Anytime you think of the name “Nokia”, it is impossible to not see the 3310 phone pop to the front of your thoughts. Who did not own this phone? It was inexpensive and widely available across all TDMA providing carriers, the phone became the staple of accessibility and convenience for all ages. Especially the teens, like me at the time, all had literally changed the face of their phone. The 3310 was about 100% customization. You, could rock the basic blue case but there wasn’t 13-19 year old who did not own three or more unique cases. Ringtones had a huge boom in the mid-aughts but were sparked in 2001 as the 3310 had the ability to receive sms which included some music formats. Small, cheap, and customizable, it had the ingredients for greatness.
All suits and corporate types were like moths to any flame the Blackberry brand emitted. Having a previous standard screen on the 6000 models, manufacturer Research in Motion (now known as Blackberry) released the 7230 with full color display. When it came to messaging and its e-mail client software, the Blackberry device was simply a beast and later used by numerous manufacturers such as Palm, HTC, and Nokia. Every stroke of the front-faced QWERTY keyboard made sending all forms of messages seamless as the Blackberry brand helped usher the transition to digital mail.
The phone was not made to win a fashion show but rather to endure splashes of ocean water, a fall from over 100ft. , or a small explosion. It met military specs for ruggedness so it was built to actually survive a simple drop from 5ft. , enough said about design. It is not well known like its other Push-To-Talk companions but had the same technology and durable build to be completely unique from the rest of the market. At the time of release, the Nextel brand was already suffering from news of signal interference with two-way radios causing consumers crazy headaches (not literally). Their cellular service was awful, causing their push-to-talk, which also used tower relay, to be just as bad. This device simply got lost in the shuffle.
Was the N-Gage a phone or a gaming device? It was simply a mess. It was poorly supported and barely worked in even the most optimal signal areas. Still, it tried to make mobile gaming easy and continuous; a feat to be achieved first by Apple’s iPhone. For the attempt I give an “A for effort”.

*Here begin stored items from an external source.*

-- B's reform(a): transform one token string (same reformatting expressions as A, index as a run length)
def dpReform (a : String) : String :=
  if dpCond a then
    PySem.Str.join " | "
      ((dpSplit a).map (fun tk =>
        let index := 3 + dpDigitRun (PySem.Str.slice tk (some 3) none).toList
        PySem.Str.slice tk (some 0) (some (index : Int)) ++ " " ++
        String.ofList [(PySem.Str.pyGet? tk (index : Int)).getD ' '] ++ " " ++
        PySem.Str.slice tk (some ((index : Int) + 1)) (some ((index : Int) + 6)) ++ " " ++
        PySem.Str.slice tk (some ((index : Int) + 6)) (some ((index : Int) + 12)) ++ " " ++
        PySem.Str.slice tk (some ((index : Int) + 12)) (some (PySem.Str.len a))))
  else a

-- B's prefixes(words): acc = w if acc is None else acc + " " + w; out.append(acc)
def dpStep (acc : Option String) (w : String) : String :=
  match acc with
  | none => w
  | some s => s ++ " " ++ w

def dpPrefixes (ws : List String) : List String :=
  (ws.foldl (fun st w => let n := dpStep st.1 w; (some n, st.2 ++ [n]))
    ((none, []) : Option String × List String)).2

def dataParse2_alt (reqs : List (List String)) (ress : List (List String)) : List (List String) × List (List String) :=
  ((reqs.zip ress).map (fun pr => dpPrefixes ((pr.1.zip pr.2).map (fun ab => dpReform ab.1))),
   (reqs.zip ress).map (fun pr => dpPrefixes ((pr.1.zip pr.2).map (fun ab => dpFirst ab.2))))

-- ===== PRECONDITION & SPEC =====
-- Pre_ excludes exactly the inputs where Python A raises IndexError: a reachable reformatted token
-- tk whose characters from position 3 on are all digits (or missing), so the while loop runs off the end.
def Pre_dataParse2 (reqs : List (List String)) (ress : List (List String)) : Prop :=
  ∀ pr ∈ reqs.zip ress, ∀ ab ∈ pr.1.zip pr.2, dpCond ab.1 = true →
    ∀ tk ∈ dpSplit ab.1, ((tk.toList.drop 3).any (fun c => !dpIsDigit c)) = true
instance (reqs : List (List String)) (ress : List (List String)) : Decidable (Pre_dataParse2 reqs ress) := by unfold Pre_dataParse2; infer_instance

def pvWitness_dataParse2 : List (List String) × List (List String) :=
  ([["0TK12a", "hi"]], [["x*T R O Y A*y", "z"]])

def Spec_dataParse2 (reqs : List (List String)) (ress : List (List String)) (out : List (List String) × List (List String)) : Prop := out = dataParse2_alt reqs ress
instance (reqs : List (List String)) (ress : List (List String)) (out : List (List String) × List (List String)) : Decidable (Spec_dataParse2 reqs ress out) := by unfold Spec_dataParse2; infer_instance

-- ===== CLAIM (what is proved, stated in full; the proofs are below) =====
def Claim_equal_dataParse2 : Prop := ∀ (reqs : List (List String)) (ress : List (List String)), Dom_dataParse2 reqs ress → Pre_dataParse2 reqs ress → Spec_dataParse2 reqs ress (dataParse2 reqs ress)

-- ===== LEMMAS AND PROOFS =====

-- proof-side names for the two loop bodies, definitionally equal to what the ports inline
def dpStepA (s : List String × List String × List String × List String) (ab : String × String) :
    List String × List String × List String × List String :=
  let a := ab.1
  let b := ab.2
  let dd :=
    if dpCond a then
      let newData := (dpSplit a).foldl
        (fun nd tk =>
          let index := dpScan tk 3
          nd ++ [PySem.Str.slice tk (some 0) (some (index : Int)) ++ " " ++
                 String.ofList [(PySem.Str.pyGet? tk (index : Int)).getD ' '] ++ " " ++
                 PySem.Str.slice tk (some ((index : Int) + 1)) (some ((index : Int) + 6)) ++ " " ++
                 PySem.Str.slice tk (some ((index : Int) + 6)) (some ((index : Int) + 12)) ++ " " ++
                 PySem.Str.slice tk (some ((index : Int) + 12)) (some (PySem.Str.len a))]) []
      (s.1 ++ [PySem.Str.join " | " newData], s.2.1 ++ [dpFirst b])
    else
      (s.1 ++ [a], s.2.1 ++ [dpFirst b])
  (dd.1, dd.2, s.2.2.1 ++ [PySem.Str.join " " dd.1], s.2.2.2 ++ [PySem.Str.join " " dd.2])

def dpInnerA (pr : List String × List String) :
    List String × List String × List String × List String :=
  (pr.1.zip pr.2).foldl dpStepA ([], [], [], [])

def dpPStep (st : Option String × List String) (w : String) : Option String × List String :=
  let n := dpStep st.1 w
  (some n, st.2 ++ [n])

def dpJOpt (d : List String) : Option String :=
  match d with | [] => none | _ => some (PySem.Str.join " " d)

-- A's index scan is the starting position plus the digit run length from there on
theorem dpScan_eq (tk : String) (i : Nat) : dpScan tk i = i + dpDigitRun (tk.toList.drop i) := by
  fun_induction dpScan tk i with
  | case1 i h hd ih =>
      rw [ih, List.drop_eq_getElem_cons h, dpDigitRun, if_pos hd]
      omega
  | case2 i h hd =>
      rw [List.drop_eq_getElem_cons h, dpDigitRun, if_neg (by simpa using hd)]
      omega
  | case3 i h =>
      rw [List.drop_eq_nil_of_le (by omega), dpDigitRun]
      omega

theorem chars_join_append (sep x : List Char) :
    ∀ (l : List (List Char)), l ≠ [] →
      PySem.Chars.join sep (l ++ [x]) = PySem.Chars.join sep l ++ sep ++ x := by
  intro l hl
  induction l with
  | nil => cases hl rfl
  | cons a t ih =>
    cases t with
    | nil => simp [PySem.Chars.join_singleton, PySem.Chars.join_cons_cons]
    | cons b t2 =>
      rw [show (a :: b :: t2) ++ [x] = a :: ((b :: t2) ++ [x]) from rfl,
          show (b :: t2) ++ [x] = b :: (t2 ++ [x]) from rfl,
          PySem.Chars.join_cons_cons,
          show (b : List Char) :: (t2 ++ [x]) = (b :: t2) ++ [x] from rfl,
          ih (by simp), PySem.Chars.join_cons_cons]
      simp

-- " ".join(d + [x]) is the running-accumulation step applied to the join so far
theorem join_append (d : List String) (x : String) :
    PySem.Str.join " " (d ++ [x]) = dpStep (dpJOpt d) x := by
  match d with
  | [] =>
      apply String.toList_inj.mp
      simp [dpJOpt, dpStep, PySem.Str.toList_join, PySem.Chars.join_singleton]
  | a :: t =>
      apply String.toList_inj.mp
      simp only [dpJOpt, dpStep, PySem.Str.toList_join, List.map_append, List.map_cons,
        List.map_nil]
      rw [chars_join_append _ _ _ (by simp)]
      simp [PySem.Str.toList_join]

theorem dpJOpt_append (d : List String) (x : String) :
    dpJOpt (d ++ [x]) = some (dpStep (dpJOpt d) x) := by
  have h := join_append d x
  match d with
  | [] => simpa [dpJOpt] using congrArg some h
  | a :: t =>
      rw [List.cons_append]
      simpa only [dpJOpt] using congrArg some h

Shiny, sleek, and completely coveted, the Motorola RAZR was the most sought after phone of its 2004 release. They were limited in numbers, celebs only had certain colors (Black RAZR in Academy Award SWAG bag circa ‘05), they originally cost a fortune ($600 with Cingular), and everyone wanted it. The aluminum body and outer glass screen had never been seen before. It also sported a 2.0 megapixel camera with supported video recording, one of the first from the clamshell designs. The sheer slim design made heads turn as it was originally marketed as a fashion phone. It became one of the best series of phones Motorola has sold to date.
Sony Ericsson W810
It wasn’t the super cool and chill black color, it wasn’t the 2.0 megapixel camera, it wasn’t the easy navigation of the interface, but it was the Walkman integration for music playback. Now, it was not the first phone able to play MP3s or any music format for that matter, but it was the first to dynamically make sound and music a primary function of the device that was as equally important as placing phone calls. It had a 20 MB internal memory with Memory Stick support of up to 4GB. The W810 was on to a need for music to be just as mobile as your telecommunications, a need no one knew they would later demand as a standard.

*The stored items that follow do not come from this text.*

-- pv_equiv track=rewrite | github.com/kimdouk/Algorithm-PS | 백준/Silver/1652. 누울 자리를 찾아라/누울 자리를 찾아라.py | search
-- ===== SOURCE A (Python) =====
-- def search(line):
--     cnt, result = 0,0
--     for i in range(len(line)):
--         if line[i]=='.':
--             cnt+=1
--         if cnt>=2 and line[i]=='X':
--             result+=1
--             cnt =0
--         elif cnt>=2 and i==len(line)-1:
--             result+=1
--         elif cnt<2 and line[i]=='X':
--             cnt = 0
--     return result
-- ===== SOURCE B (Python) =====
-- def search(line):
--     return sum(1 for seg in line.split('X') if seg.count('.') >= 2)
-- ===== Notes on version B (the rewrite author's own statement) =====
-- stated objective: idiomatic
-- what changed: Replaces the index loop with running-counter/reset state machine (and its special last-index case) by splitting the line on the separator character and counting the segments that contain at least two dots.
import Mathlib
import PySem

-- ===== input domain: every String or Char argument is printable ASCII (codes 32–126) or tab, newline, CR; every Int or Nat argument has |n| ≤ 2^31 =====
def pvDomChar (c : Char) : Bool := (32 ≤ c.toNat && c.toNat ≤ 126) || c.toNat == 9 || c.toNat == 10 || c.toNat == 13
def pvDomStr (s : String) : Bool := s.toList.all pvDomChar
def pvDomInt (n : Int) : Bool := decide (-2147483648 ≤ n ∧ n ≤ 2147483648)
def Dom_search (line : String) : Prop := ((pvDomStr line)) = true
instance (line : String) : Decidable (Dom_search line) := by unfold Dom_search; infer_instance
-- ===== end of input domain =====

-- B replaces A's running-counter state machine (with its special last-index case) by
-- split-on-'X' and counting the segments holding at least two dots (idiomatic; same O(n) cost).

-- ===== PORT A =====
def search (line : String) : Int :=
  ((PySem.List.pyRange 0 (PySem.Str.len line) 1).foldl
    (fun (p : Int × Int) i =>
      let c := PySem.List.pyGetD line.toList i ' '
      let cnt := if c = '.' then p.1 + 1 else p.1
      if 2 ≤ cnt ∧ c = 'X' then (0, p.2 + 1)
      else if 2 ≤ cnt ∧ i = PySem.Str.len line - 1 then (cnt, p.2 + 1)
      else if cnt < 2 ∧ c = 'X' then (0, p.2)
      else (cnt, p.2)) ((0 : Int), (0 : Int))).2

-- ===== PORT B =====
def search_alt (line : String) : Int :=
  ((((PySem.Str.split? line "X").getD []).countP
      (fun seg => 2 ≤ PySem.Str.count seg ".") : Nat) : Int)

-- ===== PRECONDITION & SPEC =====
def Spec_search (line : String) (out : Int) : Prop := out = search_alt line
instance (line : String) (out : Int) : Decidable (Spec_search line out) := by unfold Spec_search; infer_instance

-- ===== CLAIM (what is proved, stated in full; the proofs are below) =====
def Claim_equal_search : Prop := ∀ (line : String), Dom_search line → Spec_search line (search line)

-- ===== LEMMAS AND PROOFS =====

-- A's loop as structural recursion over the character list
def loopA : List Char → Int → Int → Int
  | [], _, res => res
  | c :: rest, cnt, res =>
    let cnt1 := if c = '.' then cnt + 1 else cnt
    if 2 ≤ cnt1 ∧ c = 'X' then loopA rest 0 (res + 1)
    else if 2 ≤ cnt1 ∧ rest = [] then loopA rest cnt1 (res + 1)
    else if cnt1 < 2 ∧ c = 'X' then loopA rest 0 res
    else loopA rest cnt1 res

-- the segments of cs split on 'X'
def segsX : List Char → List (List Char)
  | [] => [[]]
  | c :: rest => if c = 'X' then [] :: segsX rest else (segsX rest).modifyHead (c :: ·)

theorem segsX_ne_nil : ∀ cs : List Char, segsX cs ≠ []
  | [] => by simp [segsX]
  | c :: rest => by
    simp only [segsX]
    split_ifs
    · simp
    · cases h : segsX rest with
      | nil => exact absurd h (segsX_ne_nil rest)
      | cons a t => simp

-- Chars.count with a single-character needle is List.count
theorem countGo_nil (ch : Char) (fuel acc : Nat) :
    PySem.Chars.count.go [ch] fuel [] acc = acc := by
  cases fuel <;> rfl

theorem countGo_cons (ch c : Char) (t : List Char) (f acc : Nat) :
    PySem.Chars.count.go [ch] (f + 1) (c :: t) acc
      = if ch = c then PySem.Chars.count.go [ch] f t (acc + 1)
        else PySem.Chars.count.go [ch] f t acc := by
  rw [PySem.Chars.count.go]
  simp [List.isPrefixOf]

theorem count_go_singleton (ch : Char) :
    ∀ (l : List Char) (fuel acc : Nat), l.length ≤ fuel →
      PySem.Chars.count.go [ch] fuel l acc = acc + l.count ch
  | [], fuel, acc, _ => by simp [countGo_nil]
  | c :: t, fuel, acc, h => by
    cases fuel with
    | zero => simp at h
    | succ f =>
      rw [countGo_cons]
      by_cases hc : ch = c
      · rw [if_pos hc, count_go_singleton ch t f (acc + 1) (by simp at h; omega)]
        have : (c == ch) = true := by simp [hc.symm]
        simp [List.count_cons, this]
        omega
      · rw [if_neg hc, count_go_singleton ch t f acc (by simp at h; omega)]
        have : (c == ch) = false := by simp; exact fun e => hc e.symm
        simp [List.count_cons, this]

theorem count_singleton (ch : Char) (cs : List Char) :
    PySem.Chars.count cs [ch] = cs.count ch := by
  rw [PySem.Chars.count]
  simp only [List.isEmpty, if_neg Bool.false_ne_true]
  rw [count_go_singleton ch cs cs.length 0 le_rfl]
  simp

-- Chars.splitOn with a single-character separator is segsX
theorem splitOnGo_nil (cur : List Char) (acc : List (List Char)) (fuel : Nat) :
    PySem.Chars.splitOn.go ['X'] fuel [] cur acc = (cur.reverse :: acc).reverse := by
  cases fuel <;> simp [PySem.Chars.splitOn.go]

theorem splitOnGo_cons (c : Char) (t cur : List Char) (acc : List (List Char)) (f : Nat) :
    PySem.Chars.splitOn.go ['X'] (f + 1) (c :: t) cur acc
      = if 'X' = c then PySem.Chars.splitOn.go ['X'] f t [] (cur.reverse :: acc)
        else PySem.Chars.splitOn.go ['X'] f t (c :: cur) acc := by
  rw [PySem.Chars.splitOn.go]
  simp [List.isPrefixOf]

theorem splitOn_go_X :
    ∀ (l : List Char) (fuel : Nat) (cur : List Char) (acc : List (List Char)),
      l.length ≤ fuel →
      PySem.Chars.splitOn.go ['X'] fuel l cur acc
        = acc.reverse ++ (segsX l).modifyHead (cur.reverse ++ ·)
  | [], fuel, cur, acc, _ => by simp [splitOnGo_nil, segsX]
  | c :: t, fuel, cur, acc, h => by
    cases fuel with
    | zero => simp at h
    | succ f =>
      rw [splitOnGo_cons]
      by_cases hc : c = 'X'
      · rw [if_pos hc.symm, splitOn_go_X t f [] (cur.reverse :: acc) (by simp at h; omega)]
        rcases hs : segsX t with _ | ⟨a, l⟩
        · exact absurd hs (segsX_ne_nil t)
        · simp [segsX, hc, hs]
      · rw [if_neg (fun e => hc e.symm), splitOn_go_X t f (c :: cur) acc (by simp at h; omega)]
        rcases hs : segsX t with _ | ⟨a, l⟩
        · exact absurd hs (segsX_ne_nil t)
        · simp [segsX, hc, hs]

theorem splitOn_X (cs : List Char) : PySem.Chars.splitOn cs ['X'] = segsX cs := by
  rw [PySem.Chars.splitOn, splitOn_go_X cs (cs.length + 1) [] [] (by omega)]
  rcases hs : segsX cs with _ | ⟨a, l⟩
  · exact absurd hs (segsX_ne_nil cs)
  · simp

-- the index fold of A is loopA on the remaining characters
theorem foldA_drop (s : List Char) :
    ∀ (m k : Nat) (p : Int × Int), s.length - k = m → k ≤ s.length →
    ((PySem.List.pyRange (k : Int) (s.length : Int) 1).foldl
      (fun (p : Int × Int) i =>
        let c := PySem.List.pyGetD s i ' '
        let cnt := if c = '.' then p.1 + 1 else p.1
        if 2 ≤ cnt ∧ c = 'X' then (0, p.2 + 1)
        else if 2 ≤ cnt ∧ i = (s.length : Int) - 1 then (cnt, p.2 + 1)
        else if cnt < 2 ∧ c = 'X' then (0, p.2)
        else (cnt, p.2)) p).2 = loopA (s.drop k) p.1 p.2 := by
  intro m
  induction m with
  | zero =>
    intro k p hm hk
    have hk' : k = s.length := by omega
    rw [PySem.List.pyRange_one_eq_nil (by exact_mod_cast le_of_eq hk'.symm)]
    simp [hk', loopA]
  | succ m ih =>
    intro k p hm hk
    have hklt : k < s.length := by omega
    rw [PySem.List.pyRange_one_cons (by exact_mod_cast hklt)]
    rw [List.foldl_cons]
    have hc : PySem.List.pyGetD s (k : Int) ' ' = s[k] := by
      rw [PySem.List.pyGetD_natCast, List.getD_eq_getElem s ' ' hklt]
    have hlast : ((k : Int) = (s.length : Int) - 1) ↔ s.drop (k + 1) = [] := by
      rw [List.drop_eq_nil_iff]
      omega
    rw [List.drop_eq_getElem_cons hklt]
    simp only [hc, loopA]
    have hcast : ((k : Int) + 1) = ((k + 1 : Nat) : Int) := by push_cast; ring
    by_cases h1 : 2 ≤ (if s[k] = '.' then p.1 + 1 else p.1) ∧ s[k] = 'X'
    · simp only [if_pos h1, hcast, ih (k + 1) (0, p.2 + 1) (by omega) (by omega)]
    · simp only [if_neg h1]
      by_cases h2 : 2 ≤ (if s[k] = '.' then p.1 + 1 else p.1) ∧ s.drop (k + 1) = []
      · rw [if_pos ⟨h2.1, hlast.mpr h2.2⟩, if_pos h2]
        rw [hcast, ih (k + 1) _ (by omega) (by omega)]
      · rw [if_neg (fun h => h2 ⟨h.1, hlast.mp h.2⟩), if_neg h2]
        by_cases h3 : (if s[k] = '.' then p.1 + 1 else p.1) < 2 ∧ s[k] = 'X'
        · simp only [if_pos h3, hcast, ih (k + 1) (0, p.2) (by omega) (by omega)]
        · simp only [if_neg h3, hcast, ih (k + 1) _ (by omega) (by omega)]

def segPred (seg : List Char) : Bool := decide (2 ≤ seg.count '.')

-- the invariant: loopA counts the qualifying segments, the first one offset by cnt
theorem loopA_invariant :
    ∀ (s : List Char) (cnt res : Int), s ≠ [] →
    loopA s cnt res
      = res + (if 2 ≤ cnt + ((segsX s).headI.count '.' : Int) then 1 else 0)
          + (((segsX s).tail.countP segPred : Nat) : Int)
  | [], _, _, hne => absurd rfl hne
  | c :: rest, cnt, res, _ => by
    rcases hr : rest with _ | ⟨c', rest'⟩
    · subst hr
      by_cases hc : c = 'X'
      · subst hc
        by_cases h2 : 2 ≤ cnt
        · simp [loopA, segsX, h2, segPred]
        · have h3 : cnt < 2 := by omega
          simp [loopA, segsX, h2, h3, segPred]
      · by_cases hd : c = '.'
        · subst hd
          by_cases h2 : 2 ≤ cnt + 1
          · simp [loopA, segsX, h2]
          · simp [loopA, segsX, h2]
        · by_cases h2 : 2 ≤ cnt
          · simp [loopA, segsX, hc, hd, h2]
          · simp [loopA, segsX, hc, hd, h2]
    · have hne' : rest ≠ [] := by rw [hr]; simp
      rw [← hr]
      have key := loopA_invariant rest (if c = '.' then cnt + 1 else cnt) res hne'
      have key0 : ∀ r : Int, loopA rest 0 r
          = r + (((segsX rest).countP segPred : Nat) : Int) := by
        intro r
        have k := loopA_invariant rest 0 r hne'
        rcases hs : segsX rest with _ | ⟨a, l⟩
        · exact absurd hs (segsX_ne_nil rest)
        · rw [hs] at k
          rw [k]
          simp [List.countP_cons, segPred]
          split_ifs <;> omega
      by_cases hc : c = 'X'
      · subst hc
        have hstep : loopA ('X' :: rest) cnt res
            = if 2 ≤ cnt then loopA rest 0 (res + 1) else loopA rest 0 res := by
          by_cases h2 : 2 ≤ cnt
          · simp [loopA, h2]
          · have h3 : cnt < 2 := by omega
            simp [loopA, h2, h3]
        rw [hstep]
        have hseg : segsX ('X' :: rest) = [] :: segsX rest := by simp [segsX]
        rw [hseg]
        simp only [List.headI, List.tail, List.count_nil, Nat.cast_zero, add_zero]
        split_ifs with h1
        · rw [key0]
        · rw [key0]; ring
      · have hstep : loopA (c :: rest) cnt res
            = loopA rest (if c = '.' then cnt + 1 else cnt) res := by
          simp [loopA, hc, hne']
        rw [hstep, key]
        rcases hs : segsX rest with _ | ⟨a, l⟩
        · exact absurd hs (segsX_ne_nil rest)
        · have hseg : segsX (c :: rest) = (c :: a) :: l := by simp [segsX, hc, hs]
          rw [hseg]
          simp only [List.headI, List.tail]
          by_cases hd : c = '.'
          · simp only [hd, List.count_cons]
            simp
            split_ifs <;> omega
          · have : ¬ ('.' = c) := fun e => hd e.symm
            simp only [if_neg hd, List.count_cons]
            simp [hd]

-- ===== VERDICT (by name: the statement is the Claim_ definition above) =====
theorem search_spec : Claim_equal_search := by
  intro line _
  unfold Spec_search search search_alt
  have hsplit : (PySem.Str.split? line "X").getD []
      = (segsX line.toList).map String.ofList := by
    rw [PySem.Str.split?]
    have : ("X" : String).toList = ['X'] := rfl
    rw [this, PySem.Chars.split?]
    simp [splitOn_X]
  rw [hsplit, List.countP_map]
  have hfun : ((fun seg : String => decide (2 ≤ PySem.Str.count seg ".")) ∘ String.ofList)
      = segPred := by
    funext seg
    simp [Function.comp, segPred, count_singleton]
  rw [hfun]
  -- now the A side
  have hlen : PySem.Str.len line = (line.toList.length : Int) := by simp
  rw [hlen]
  have hfold := foldA_drop line.toList (line.toList.length) 0 ((0 : Int), (0 : Int))
    (by omega) (by omega)
  simp only [Nat.cast_zero, List.drop_zero] at hfold
  rw [hfold]
  rcases hn : line.toList with _ | ⟨c, t⟩
  · simp [loopA, segsX, List.countP]
  · rw [loopA_invariant (c :: t) 0 0 (by simp)]
    rcases hs : segsX (c :: t) with _ | ⟨a, l⟩
    · exact absurd hs (segsX_ne_nil _)
    · simp [List.countP_cons, segPred]
      split_ifs <;> omega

Apple shattered what was considered technological advancement and created a new image out of the broken glass. It changed the way we viewed mobile phones and later, laptops and computers. It wasn’t the first to introduce touchscreen, it just showed every other manufacturer how to do it right. Music, videos, photos, and web browsing were fantastic achievements. Navigation (iffy at best) and phone service (iffier than the navigation) however left much to be desired. Not much is perfect on the first attempt but it was close and still remains a revolutionary device.
Samsung Galaxy S II
So many devices took their shot at the iPhone and simply were unable to breach the force-field crafted by Apple. The Samsung Galaxy S II brought its own flair, innovative features, and marketplace to the mobile battlefield and penetrated the impenetrable shield of Apple. If it will topple the juggernaut is an entirely other story but as of today, it remains the only device that has now caught Apple’s attention and has made for the competition of the manufacturers technologically important and an industry necessity. Without Samsung, Apple would have an eventual monopoly on the touchscreen and overall mobile platform. With Samsung, it ensures consumers (you and I) will have every current and new manufacturer bring their best to the market with hopes of capturing the "number one headband".